Hello again!
@wds15, @yizhang and @bbbales2, per @maxbiostat 's suggestion, I am seeking your advice for my question. I’ve given it my best try, and what follows is as far as I’ve gotten on this problem:
functions {
// This largely follows the deSolve package, but also includes the x_r and x_i variables.

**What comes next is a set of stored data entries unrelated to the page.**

-- ===== PORT B =====
-- streaming pass; state = (joined dict so far, number of dicts seen)
def full_dicts_join_alt (dicts : List (List (String × Int))) : List (String × List (Option Int)) :=
  (dicts.foldl (fun (st : PySem.Dict String (List (Option Int)) × Nat) d =>
      let dd := PySem.Dict.mk d
      -- for k in d: if k not in joined: joined[k] = [None] * seen
      let j1 := dd.keys.foldl (fun j k =>
          if j.contains k then j
          else j.insert k (List.replicate st.2 (none : Option Int))) st.1
      -- for k in joined: joined[k].append(d.get(k))
      let j2 := j1.keys.foldl (fun j k => j.modify k [] (fun l => l ++ [dd.get? k])) j1
      (j2, st.2 + 1))
    (PySem.Dict.empty, 0)).1.items

-- ===== PRECONDITION & SPEC =====
def Spec_full_dicts_join (dicts : List (List (String × Int))) (out : List (String × List (Option Int))) : Prop := out = full_dicts_join_alt dicts
instance (dicts : List (List (String × Int))) (out : List (String × List (Option Int))) : Decidable (Spec_full_dicts_join dicts out) := by unfold Spec_full_dicts_join; infer_instance

-- ===== CLAIM (what is proved, stated in full; the proofs are below) =====
def Claim_equal_full_dicts_join : Prop := ∀ (dicts : List (List (String × Int))), Dom_full_dicts_join dicts → Spec_full_dicts_join dicts (full_dicts_join dicts)

-- ===== LEMMAS AND PROOFS =====

-- the union key list (first occurrences) and the canonical joined table both ports compute
def pvKeys (dicts : List (List (String × Int))) : List String :=
  PySem.Set.ofList (dicts.flatMap (fun d => (PySem.Dict.mk d).keys))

// These variables are used in the background.
real[] deltE(real time,
real[] peakE,
real[] wrE,
real[] wfE) {
for (i in 1:size(t)){
return t<peakE ? exp((-(t-peakE)^2)/wrE) : exp((-(t-peakE))/wfE);
}
}
real[] deltG(real time,
real[] peakG,
real[] wrG,
real[] wfG) {
for (i in 1:size(t)){
return t<peakG ? exp((-(t-peakG)^2)/wrG) : exp((-(t-peakG))/wfG);
}
}
real[] deltM(real time,
real[] peakM,
real[] wrM,
real[] wfM) {
for (i in 1:size(t)){
return t<peakM ? exp((-(t-peakM)^2)/wrM) : exp((-(t-peakM))/wfM);
}
}
real[] TIV(real time,
real[] y, // system components {target cell, infected cell, viral load}
real[] params, // parameters
real[] x_r,
int[] x_i) {
real T = y[1];
real I = y[2];
real V = y[3];
real N = x_i[1];
real d = params[1];
real delta = params[2];
real c = params[3];
real kt.Aa = params[4];
real p = params[5];
real ktauE = params[6];
real ktauG = params[7];
real ktauM = params[8];
for (i in 1:t) {
dT_dt = (params[1] * 1e+12) - (params[1] * y[1]) - (params[4] * y[1] * y[3]);
dI_dt = (params[4] * y[1] * y[3]) - ((params[2] + params[6] * deltE[i]) * y[2]);
dV_dt = (params[5] * y[2]) - ((params[3] + params[7] * deltG[i] + params[8] * deltM[i]) * y[3]);
return {dT_dt, dI_dt, dV_dt};
}
}
}
data {
int<lower = 1> n_obs; // Number of obs
real y0[3];
real t0;
int<lower = 1> n_params; // Number of model parameters
int<lower = 1> n_difeq; // Number of differential equations in the system
int<lower = 1> n_fake; // This is to generate "predicted"/"unsampled" data
real ts[n_obs]; // Time points that were sampled
int N;
real fake_ts[n_fake]; // Time points for "predicted"/"unsampled" data
}
transformed data {
real x_r[0];
int x_i[1] = {N};
}
parameters {
real<lower = 0> params[n_params]; // Model parameters
real<lower = 0> V0; // Initial viral load
}
transformed parameters{
real y_hat[n_obs, n_difeq]; // Output from the ODE solver
real y0[n_difeq]; // Initial conditions for both S and I
{
real params[8];
real params[1] = d;
real params[2] = delta;
real params[3] = c;
real params[4] = kt.Aa;
real params[5] = p;
real params[6] = ktauE;
real params[7] = ktauG;
real params[8] = ktauM;
y_hat = integrate_ode_rk45(TIV, y0, t0, ts, params, x_r, x_i);
}
}
model {
//priors
d ~ normal(0, 0.5); //truncated at 0
delta ~ normal(0, 1);
c ~ normal(0, 1);
kt.Aa ~ normal(0, 1);
p ~ normal(0, 1);
ktauE ~ normal(0, 1);
ktauG ~ normal(0, 1);
ktauM ~ normal(0, 1);
//sampling distribution
//col(matrix x, int n) - The n-th column of matrix x. Here the number of infected people
cases ~ neg_binomial_2(col(to_matrix(y), 2), phi);
}
generated quantities {
// Generate predicted data over the whole time series:
real fake_I[n_fake, n_difeq];
fake_I = integrate_ode_rk45(SI, y0, t0, fake_ts, params, x_r, x_i);
}
Again, many thanks for any help offered!
EDIT: @maxbiostat edited this post for syntax highlighting.